Wrapping the feedback loop around the output buffer reduces distortion but may also reduce stability. The question is which is the more important factor in play, something I don't have an answer for right now and for that reason the Sapphire proto boards are switchable. In principle, if the output buffer is heavily biased into class A so there is no crossover distortion then feedback should not be necessary.

12V bipolar supply is a lot of voltage for a headphone amplifier, and really not needed. Well, if you are running speakers from it is, but for low impedance headphones especially +/-5V is more than sufficient.

2 of the 4 proto boards are taken.

[jaycee]

Fair note about the supplies, and I may indeed change it as I think I have a suitable 6-0-6 transformer someplace.
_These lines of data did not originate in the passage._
-- pv_equiv track=rewrite | github.com/posl/comment_recommendation | script/split_gen/5_time/zh/256_C/2.py | solve
-- ===== SOURCE A (Python) =====
-- def solve(h1,h2,h3,w1,w2,w3):
--     ans = 0
--     for i in range(1,10):
--         for j in range(1,10):
--             for k in range(1,10):
--                 for l in range(1,10):
--                     for m in range(1,10):
--                         for n in range(1,10):
--                             if i + j + k == h1 and l + m + n == h2 and i + l == w1 and j + m == w2 and k + n == w3 and i + j + k == h1 and l + m + n == h2 and i + l == w1 and j + m == w2 and k + n == w3:
--                                 ans += 1
--     return ans
-- ===== SOURCE B (Python) =====
-- def solve(h1, h2, h3, w1, w2, w3):
--     ans = 0
--     for i in range(1, 10):
--         for j in range(1, 10):
--             k = h1 - i - j
--             l = w1 - i
--             m = w2 - j
--             n = w3 - k
--             if 1 <= k <= 9 and 1 <= l <= 9 and 1 <= m <= 9 and 1 <= n <= 9 and l + m + n == h2:
--                 ans += 1
--     return ans
-- ===== Notes on version B (the rewrite author's own statement) =====
-- stated objective: faster
-- what changed: Instead of brute-forcing all 9^6 digit tuples, B iterates only the two free variables i,j and derives k,l,m,n from the linear row/column constraints, validating ranges and the remaining sum.
import Mathlib
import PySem

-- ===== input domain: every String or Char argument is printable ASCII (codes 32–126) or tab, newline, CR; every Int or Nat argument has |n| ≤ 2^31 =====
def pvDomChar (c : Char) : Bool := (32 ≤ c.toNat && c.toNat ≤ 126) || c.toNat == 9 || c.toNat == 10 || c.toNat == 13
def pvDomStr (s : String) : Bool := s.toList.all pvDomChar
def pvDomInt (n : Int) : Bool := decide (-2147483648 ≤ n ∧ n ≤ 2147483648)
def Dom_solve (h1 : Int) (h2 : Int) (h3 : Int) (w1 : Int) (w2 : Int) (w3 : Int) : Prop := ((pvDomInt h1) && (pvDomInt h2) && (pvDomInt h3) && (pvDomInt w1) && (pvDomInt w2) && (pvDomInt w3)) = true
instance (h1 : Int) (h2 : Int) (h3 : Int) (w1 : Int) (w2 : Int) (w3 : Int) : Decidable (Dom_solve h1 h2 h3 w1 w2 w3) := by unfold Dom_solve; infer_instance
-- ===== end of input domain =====

-- B replaces A's brute force over all 9^6 digit tuples by iterating only the two free
-- variables i,j and deriving k,l,m,n from the linear constraints (objective: faster).

-- ===== PORT A =====
def solve (h1 : Int) (h2 : Int) (h3 : Int) (w1 : Int) (w2 : Int) (w3 : Int) : Int :=
  (PySem.List.pyRange 1 10 1).foldl (fun ans i =>
    (PySem.List.pyRange 1 10 1).foldl (fun ans j =>
      (PySem.List.pyRange 1 10 1).foldl (fun ans k =>
        (PySem.List.pyRange 1 10 1).foldl (fun ans l =>
          (PySem.List.pyRange 1 10 1).foldl (fun ans m =>
            (PySem.List.pyRange 1 10 1).foldl (fun ans n =>
              if i + j + k = h1 ∧ l + m + n = h2 ∧ i + l = w1 ∧ j + m = w2 ∧ k + n = w3 ∧
                 i + j + k = h1 ∧ l + m + n = h2 ∧ i + l = w1 ∧ j + m = w2 ∧ k + n = w3
              then ans + 1 else ans) ans) ans) ans) ans) ans) 0

-- ===== PORT B =====
def solve_alt (h1 : Int) (h2 : Int) (h3 : Int) (w1 : Int) (w2 : Int) (w3 : Int) : Int :=
  (PySem.List.pyRange 1 10 1).foldl (fun ans i =>
    (PySem.List.pyRange 1 10 1).foldl (fun ans j =>
      let k := h1 - i - j
      let l := w1 - i
      let m := w2 - j
      let n := w3 - k
      if 1 ≤ k ∧ k ≤ 9 ∧ 1 ≤ l ∧ l ≤ 9 ∧ 1 ≤ m ∧ m ≤ 9 ∧ 1 ≤ n ∧ n ≤ 9 ∧ l + m + n = h2
      then ans + 1 else ans) ans) 0

-- ===== PRECONDITION & SPEC =====
def Spec_solve (h1 : Int) (h2 : Int) (h3 : Int) (w1 : Int) (w2 : Int) (w3 : Int) (out : Int) : Prop := out = solve_alt h1 h2 h3 w1 w2 w3
instance (h1 : Int) (h2 : Int) (h3 : Int) (w1 : Int) (w2 : Int) (w3 : Int) (out : Int) : Decidable (Spec_solve h1 h2 h3 w1 w2 w3 out) := by unfold Spec_solve; infer_instance

-- ===== CLAIM (what is proved, stated in full; the proofs are below) =====
def Claim_equal_solve : Prop := ∀ (h1 : Int) (h2 : Int) (h3 : Int) (w1 : Int) (w2 : Int) (w3 : Int), Dom_solve h1 h2 h3 w1 w2 w3 → Spec_solve h1 h2 h3 w1 w2 w3 (solve h1 h2 h3 w1 w2 w3)

-- ===== LEMMAS AND PROOFS =====

lemma pvRange19 : PySem.List.pyRange 1 10 1 = [1,2,3,4,5,6,7,8,9] := by decide

-- a fold whose body only ADDS something depending on the element can be started at 0
lemma pvFoldShift (F : Int → Int) (L : List Int) (s : Int) :
    L.foldl (fun a t => a + F t) s = s + L.foldl (fun a t => a + F t) 0 := by
  induction L generalizing s with
  | nil => simp
  | cons t ts ih =>
    simp only [List.foldl_cons]
    rw [ih (s + F t), ih (0 + F t)]
    ring

lemma pvFoldShape (G : Int → Int → Int) (F : Int → Int) (hG : ∀ s t, G s t = s + F t)
    (L : List Int) (s : Int) :
    L.foldl G s = s + L.foldl (fun a t => a + F t) 0 := by
  induction L generalizing s with
  | nil => simp
  | cons t ts ih =>
    simp only [List.foldl_cons, hG]
    rw [ih (s + F t), pvFoldShift F ts (0 + F t)]
    ring

lemma pvFoldlCongr (L : List Int) (f g : Int → Int → Int) (h : ∀ a t, f a t = g a t)
    (s : Int) : L.foldl f s = L.foldl g s := by
  induction L generalizing s with
  | nil => rfl
  | cons t ts ih =>
    simp only [List.foldl_cons, h]
    exact ih (g s t)

-- a 0/1 fold over [1..9] whose summand vanishes off t = c collapses to a single guarded term
lemma pvCollapse (c : Int) (g : Int → Int) (h0 : ∀ t, t ≠ c → g t = 0) :
    List.foldl (fun a t => a + g t) (0 : Int) [1,2,3,4,5,6,7,8,9]
      = if 1 ≤ c ∧ c ≤ 9 then g c else 0 := by
  have e : ∀ t : Int, g t = if t = c then g c else 0 := by
    intro t
    by_cases ht : t = c
    · subst ht; simp
    · simp [ht, h0 t ht]
  simp only [List.foldl_cons, List.foldl_nil]
  rw [e 1, e 2, e 3, e 4, e 5, e 6, e 7, e 8, e 9]
  split_ifs <;> omega

-- the four inner loops of A, for fixed i and j, collapse to B's single test
lemma pvInner (h1 h2 w1 w2 w3 i j s : Int) :
    List.foldl (fun ans k =>
      List.foldl (fun ans l =>
        List.foldl (fun ans m =>
          List.foldl (fun ans n =>
            if i + j + k = h1 ∧ l + m + n = h2 ∧ i + l = w1 ∧ j + m = w2 ∧ k + n = w3 ∧
               i + j + k = h1 ∧ l + m + n = h2 ∧ i + l = w1 ∧ j + m = w2 ∧ k + n = w3
            then ans + 1 else ans) ans [1,2,3,4,5,6,7,8,9]) ans [1,2,3,4,5,6,7,8,9])
        ans [1,2,3,4,5,6,7,8,9]) s [1,2,3,4,5,6,7,8,9]
    = s + (if 1 ≤ h1 - i - j ∧ h1 - i - j ≤ 9 ∧ 1 ≤ w1 - i ∧ w1 - i ≤ 9 ∧
              1 ≤ w2 - j ∧ w2 - j ≤ 9 ∧ 1 ≤ w3 - (h1 - i - j) ∧ w3 - (h1 - i - j) ≤ 9 ∧
              (w1 - i) + (w2 - j) + (w3 - (h1 - i - j)) = h2
           then 1 else 0) := by
  -- collapse n
  have hn : ∀ (k l m s : Int),
      List.foldl (fun ans n =>
        if i + j + k = h1 ∧ l + m + n = h2 ∧ i + l = w1 ∧ j + m = w2 ∧ k + n = w3 ∧
           i + j + k = h1 ∧ l + m + n = h2 ∧ i + l = w1 ∧ j + m = w2 ∧ k + n = w3
        then ans + 1 else ans) s [1,2,3,4,5,6,7,8,9]
      = s + (if 1 ≤ h2 - l - m ∧ h2 - l - m ≤ 9 ∧ i + j + k = h1 ∧ i + l = w1 ∧
                j + m = w2 ∧ k + (h2 - l - m) = w3 then 1 else 0) := by
    intro k l m s
    rw [pvFoldShape _
      (fun n => if i + j + k = h1 ∧ l + m + n = h2 ∧ i + l = w1 ∧ j + m = w2 ∧ k + n = w3 ∧
           i + j + k = h1 ∧ l + m + n = h2 ∧ i + l = w1 ∧ j + m = w2 ∧ k + n = w3
           then 1 else 0)
      (by intro s t; dsimp only; split_ifs <;> omega)]
    rw [pvCollapse (h2 - l - m) _ (by intro t ht; split_ifs <;> omega)]
    congr 1
    split_ifs <;> omega
  -- collapse m
  have hm : ∀ (k l s : Int),
      List.foldl (fun ans m =>
        List.foldl (fun ans n =>
          if i + j + k = h1 ∧ l + m + n = h2 ∧ i + l = w1 ∧ j + m = w2 ∧ k + n = w3 ∧
             i + j + k = h1 ∧ l + m + n = h2 ∧ i + l = w1 ∧ j + m = w2 ∧ k + n = w3
          then ans + 1 else ans) ans [1,2,3,4,5,6,7,8,9]) s [1,2,3,4,5,6,7,8,9]
      = s + (if 1 ≤ w2 - j ∧ w2 - j ≤ 9 ∧ 1 ≤ h2 - l - (w2 - j) ∧ h2 - l - (w2 - j) ≤ 9 ∧
                i + j + k = h1 ∧ i + l = w1 ∧ k + (h2 - l - (w2 - j)) = w3 then 1 else 0) := by
    intro k l s
    rw [pvFoldShape _
      (fun m => if 1 ≤ h2 - l - m ∧ h2 - l - m ≤ 9 ∧ i + j + k = h1 ∧ i + l = w1 ∧
                j + m = w2 ∧ k + (h2 - l - m) = w3 then 1 else 0)
      (by intro s t; rw [hn])]
    rw [pvCollapse (w2 - j) _ (by intro t ht; split_ifs <;> omega)]
    congr 1
    split_ifs <;> omega
  -- collapse l
  have hl : ∀ (k s : Int),
      List.foldl (fun ans l =>
        List.foldl (fun ans m =>
          List.foldl (fun ans n =>
            if i + j + k = h1 ∧ l + m + n = h2 ∧ i + l = w1 ∧ j + m = w2 ∧ k + n = w3 ∧
               i + j + k = h1 ∧ l + m + n = h2 ∧ i + l = w1 ∧ j + m = w2 ∧ k + n = w3
            then ans + 1 else ans) ans [1,2,3,4,5,6,7,8,9]) ans [1,2,3,4,5,6,7,8,9])
        s [1,2,3,4,5,6,7,8,9]
      = s + (if 1 ≤ w1 - i ∧ w1 - i ≤ 9 ∧ 1 ≤ w2 - j ∧ w2 - j ≤ 9 ∧
                1 ≤ h2 - (w1 - i) - (w2 - j) ∧ h2 - (w1 - i) - (w2 - j) ≤ 9 ∧
                i + j + k = h1 ∧ k + (h2 - (w1 - i) - (w2 - j)) = w3 then 1 else 0) := by
    intro k s
    rw [pvFoldShape _
      (fun l => if 1 ≤ w2 - j ∧ w2 - j ≤ 9 ∧ 1 ≤ h2 - l - (w2 - j) ∧ h2 - l - (w2 - j) ≤ 9 ∧
                i + j + k = h1 ∧ i + l = w1 ∧ k + (h2 - l - (w2 - j)) = w3 then 1 else 0)
      (by intro s t; rw [hm])]
    rw [pvCollapse (w1 - i) _ (by intro t ht; split_ifs <;> omega)]
    congr 1
    split_ifs <;> omega
  -- collapse k
  rw [pvFoldShape _
    (fun k => if 1 ≤ w1 - i ∧ w1 - i ≤ 9 ∧ 1 ≤ w2 - j ∧ w2 - j ≤ 9 ∧
                1 ≤ h2 - (w1 - i) - (w2 - j) ∧ h2 - (w1 - i) - (w2 - j) ≤ 9 ∧
                i + j + k = h1 ∧ k + (h2 - (w1 - i) - (w2 - j)) = w3 then 1 else 0)
    (by intro s t; rw [hl])]
  rw [pvCollapse (h1 - i - j) _ (by intro t ht; split_ifs <;> omega)]
  congr 1
  split_ifs <;> omega

-- ===== VERDICT (by name: the statement is the Claim_ definition above) =====
theorem solve_spec : Claim_equal_solve := by
  intro h1 h2 h3 w1 w2 w3 _
  unfold Spec_solve solve solve_alt
  rw [pvRange19]
  -- equate the two j-loop bodies pointwise, then the i-loops
  have hj : ∀ i s : Int,
      List.foldl (fun ans j =>
        List.foldl (fun ans k =>
          List.foldl (fun ans l =>
            List.foldl (fun ans m =>
              List.foldl (fun ans n =>
                if i + j + k = h1 ∧ l + m + n = h2 ∧ i + l = w1 ∧ j + m = w2 ∧ k + n = w3 ∧
                   i + j + k = h1 ∧ l + m + n = h2 ∧ i + l = w1 ∧ j + m = w2 ∧ k + n = w3
                then ans + 1 else ans) ans [1,2,3,4,5,6,7,8,9]) ans [1,2,3,4,5,6,7,8,9])
            ans [1,2,3,4,5,6,7,8,9]) ans [1,2,3,4,5,6,7,8,9]) s [1,2,3,4,5,6,7,8,9]
      = List.foldl (fun ans j =>
          let k := h1 - i - j
          let l := w1 - i
          let m := w2 - j
          let n := w3 - k
          if 1 ≤ k ∧ k ≤ 9 ∧ 1 ≤ l ∧ l ≤ 9 ∧ 1 ≤ m ∧ m ≤ 9 ∧ 1 ≤ n ∧ n ≤ 9 ∧ l + m + n = h2
          then ans + 1 else ans) s [1,2,3,4,5,6,7,8,9] := by
    intro i s
    apply pvFoldlCongr
    intro a j
    rw [pvInner]
    simp only []
    split_ifs <;> omega
  apply pvFoldlCongr
  intro a i
  exact hj i a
I tried the amp with the opamp feedback taken from the opamp output, and with the feedback taken after the buffer, and preferred the latter. I've had no stability issues except for when I was trying different opamps, some would oscillate as soon as I attached my oscilloscope probe to the output. The Zobel on the output cured that problem.

The L_VA and L_VB pins are to connect a potentiometer for volume control. The third pin of the pot would go to AGND, and you'd omit R102 - the input impedance would then be set by the pot. I did it this way so that the opamp and the attached device sees the same impedance no matter what the volume setting is.